> _Data_:

-- pv_equiv track=rewrite | github.com/Predragon/the-third-voice | modules/utils.py | get_message_stats
-- ===== SOURCE A (Python) =====
-- from typing import Dict, Any, Optional
--
-- def get_message_stats(history: list) -> Dict[str, int]:
--     """
--     Calculate statistics for message history
--
--     Args:
--         history: List of history entries
--
--     Returns:
--         Dictionary with message statistics
--     """
--     if not history:
--         return {'total': 0, 'coached': 0, 'translated': 0}
--
--     coached = sum(1 for entry in history if entry.get('type') == 'coach')
--     translated = sum(1 for entry in history if entry.get('type') == 'translate')
--
--     return {
--         'total': len(history),
--         'coached': coached,
--         'translated': translated
--     }
-- ===== SOURCE B (Python) =====
-- def get_message_stats(history: list):
--     # Single explicit loop maintaining all three counters at once (no len(),
--     # no empty-history special case, no staged generator sums).
--     total = coached = translated = 0
--     for entry in history:
--         total += 1
--         t = entry.get('type')
--         if t == 'coach':
--             coached += 1
--         elif t == 'translate':
--             translated += 1
--     return {'total': total, 'coached': coached, 'translated': translated}
-- ===== Notes on version B (the rewrite author's own statement) =====
-- stated objective: simpler
-- what changed: Replaces the empty-history guard, the len() call and the two staged filtered generator sums with one explicit loop carrying a (total, coached, translated) accumulator updated per entry.
import Mathlib
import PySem

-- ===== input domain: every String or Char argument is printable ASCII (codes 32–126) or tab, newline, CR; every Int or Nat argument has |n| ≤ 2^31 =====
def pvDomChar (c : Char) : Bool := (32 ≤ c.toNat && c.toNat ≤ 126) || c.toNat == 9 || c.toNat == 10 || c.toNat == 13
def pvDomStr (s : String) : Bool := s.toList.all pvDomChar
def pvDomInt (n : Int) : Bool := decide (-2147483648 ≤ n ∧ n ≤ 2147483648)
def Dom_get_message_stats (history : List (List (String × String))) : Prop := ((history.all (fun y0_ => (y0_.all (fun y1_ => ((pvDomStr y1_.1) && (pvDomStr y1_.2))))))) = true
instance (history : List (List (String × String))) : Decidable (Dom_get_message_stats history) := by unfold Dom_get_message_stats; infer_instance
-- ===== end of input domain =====

-- B replaces the empty-history guard, len() and the two staged filtered sums with one explicit loop carrying a (total, coached, translated) accumulator (simpler; same cost).


-- ===== PORT A =====
def get_message_stats (history : List (List (String × String))) : List (String × Int) :=
  if history = [] then [("total", 0), ("coached", 0), ("translated", 0)]
  else
    let coached := history.foldl
      (fun acc e => if (PySem.Dict.mk e).get? "type" = some "coach" then acc + 1 else acc) (0 : Int)
    let translated := history.foldl
      (fun acc e => if (PySem.Dict.mk e).get? "type" = some "translate" then acc + 1 else acc) (0 : Int)
    [("total", (history.length : Int)), ("coached", coached), ("translated", translated)]

-- ===== PORT B =====
def get_message_stats_alt (history : List (List (String × String))) : List (String × Int) :=
  let st := history.foldl
    (fun (st : Int × Int × Int) e =>
      let t := (PySem.Dict.mk e).get? "type"
      (st.1 + 1,
       (if t = some "coach" then st.2.1 + 1 else st.2.1),
       (if t = some "coach" then st.2.2
        else if t = some "translate" then st.2.2 + 1 else st.2.2)))
    ((0 : Int), (0 : Int), (0 : Int))
  [("total", st.1), ("coached", st.2.1), ("translated", st.2.2)]

-- ===== PRECONDITION & SPEC =====
def Spec_get_message_stats (history : List (List (String × String))) (out : List (String × Int)) : Prop := out = get_message_stats_alt history
instance (history : List (List (String × String))) (out : List (String × Int)) : Decidable (Spec_get_message_stats history out) := by unfold Spec_get_message_stats; infer_instance

-- ===== CLAIM (what is proved, stated in full; the proofs are below) =====
def Claim_equal_get_message_stats : Prop := ∀ (history : List (List (String × String))), Dom_get_message_stats history → Spec_get_message_stats history (get_message_stats history)

-- ===== LEMMAS AND PROOFS =====
lemma fold_triple (history : List (List (String × String))) (a b c : Int) :
    history.foldl
      (fun (st : Int × Int × Int) e =>
        let t := (PySem.Dict.mk e).get? "type"
        (st.1 + 1,
         (if t = some "coach" then st.2.1 + 1 else st.2.1),
         (if t = some "coach" then st.2.2
          else if t = some "translate" then st.2.2 + 1 else st.2.2)))
      (a, b, c)
    = (a + (history.length : Int),
       history.foldl (fun acc e => if (PySem.Dict.mk e).get? "type" = some "coach" then acc + 1 else acc) b,
       history.foldl (fun acc e => if (PySem.Dict.mk e).get? "type" = some "translate" then acc + 1 else acc) c) := by
  induction history generalizing a b c with
  | nil => simp
  | cons h t ih =>
    simp only [List.foldl_cons, List.length_cons, ih]
    split_ifs with h1 h2 <;> simp_all <;> ring

-- ===== VERDICT (by name: the statement is the Claim_ definition above) =====
theorem get_message_stats_spec : Claim_equal_get_message_stats := by
  intro history _
  unfold Spec_get_message_stats get_message_stats get_message_stats_alt
  by_cases h : history = [] <;> simp [h, fold_triple]
-- pv_equiv track=rewrite | github.com/williamfhe/advent-of-code-2023 | Day_11/part_2.py | get_galaxies_positions
-- ===== SOURCE A (Python) =====
-- def get_galaxies_positions(space_map: list[str]) -> list[tuple[int, int]]:
--     w = len(space_map[0])
--     h = len(space_map)
--     empty_rows = set(range(h))
--     empty_columns = set(range(w))
--
--     for r in range(h):
--         for c in range(w):
--             if space_map[r][c] == "#":
--                 empty_rows.discard(r)
--                 empty_columns.discard(c)
--
--     offset_size = 1000000 - 1
--     galaxies = []
--     offset_row = 0
--     for r in range(h):
--         if r in empty_rows:
--             offset_row += offset_size
--             continue
--         offset_columns = 0
--         for c in range(w):
--             if c in empty_columns:
--                 offset_columns += offset_size
--                 continue
--
--             if space_map[r][c] == "#":
--                 galaxies.append((r + offset_row, c + offset_columns))
--
--     return galaxies
-- ===== SOURCE B (Python) =====
-- def get_galaxies_positions(space_map: list[str]) -> list[tuple[int, int]]:
--     w = len(space_map[0])
--     h = len(space_map)
--     row_has = [any(ch == "#" for ch in row[:w]) for row in space_map]
--     col_has = [any(row[c] == "#" for row in space_map) for c in range(w)]
--     offset_size = 1000000 - 1
--     rows_before, acc = [], 0
--     for has in row_has:
--         rows_before.append(acc)
--         if not has:
--             acc += 1
--     cols_before, acc = [], 0
--     for has in col_has:
--         cols_before.append(acc)
--         if not has:
--             acc += 1
--     return [
--         (r + offset_size * rows_before[r], c + offset_size * cols_before[c])
--         for r in range(h)
--         for c in range(w)
--         if space_map[r][c] == "#"
--     ]
-- ===== Notes on version B (the rewrite author's own statement) =====
-- stated objective: simpler
-- what changed: B replaces A's set-of-indices discarding and the offset accumulators threaded through the nested loops by per-row/per-column boolean flags, two prefix-count tables, and a single comprehension that computes each galaxy's expanded coordinates by direct table lookup.
-- outside the precondition, e.g. on get_galaxies_positions([]): A raises IndexError, B raises IndexError; on get_galaxies_positions(['..#', '#']): A raises IndexError, B raises IndexError
import Mathlib
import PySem

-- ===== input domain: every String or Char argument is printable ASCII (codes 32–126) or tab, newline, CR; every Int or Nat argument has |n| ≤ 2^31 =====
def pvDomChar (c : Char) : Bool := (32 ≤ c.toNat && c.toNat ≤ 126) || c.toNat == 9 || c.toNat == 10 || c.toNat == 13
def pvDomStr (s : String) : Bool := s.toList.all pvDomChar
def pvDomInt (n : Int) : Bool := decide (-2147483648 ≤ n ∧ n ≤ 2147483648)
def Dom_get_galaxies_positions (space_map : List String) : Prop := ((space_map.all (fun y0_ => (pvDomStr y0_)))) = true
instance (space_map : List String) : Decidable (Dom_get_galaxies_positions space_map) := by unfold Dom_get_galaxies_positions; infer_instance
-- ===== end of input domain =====

-- B replaces A's threaded offset accumulators and set-discard passes by boolean row/column
-- flags, prefix-count tables and a single direct-lookup comprehension (objective: simpler).

-- ===== PORT A =====
-- space_map[r][c]; the default ' ' is only read out of range, which Pre_ excludes
def pvCell (rows : List (List Char)) (r c : Nat) : Char := (rows.getD r []).getD c ' ' 
-- first pass: discard non-empty row/column indices from the two sets
def aPassInner (rows : List (List Char)) (r : Nat) (cs : List Nat)
    (st : PySem.Set Nat × PySem.Set Nat) : PySem.Set Nat × PySem.Set Nat :=
  cs.foldl (fun st c =>
    if pvCell rows r c = '#' then (PySem.Set.discard st.1 r, PySem.Set.discard st.2 c) else st) st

> _Activity_:
Wherever the string "sums" appears in a line of the records, copy that line.

> _Reply_:
--     # no empty-history special case, no staged generator sums).
-- what changed: Replaces the empty-history guard, the len() call and the two staged filtered generator sums with one explicit loop carrying a (total, coached, translated) accumulator updated per entry.
-- B replaces the empty-history guard, len() and the two staged filtered sums with one explicit loop carrying a (total, coached, translated) accumulator (simpler; same cost).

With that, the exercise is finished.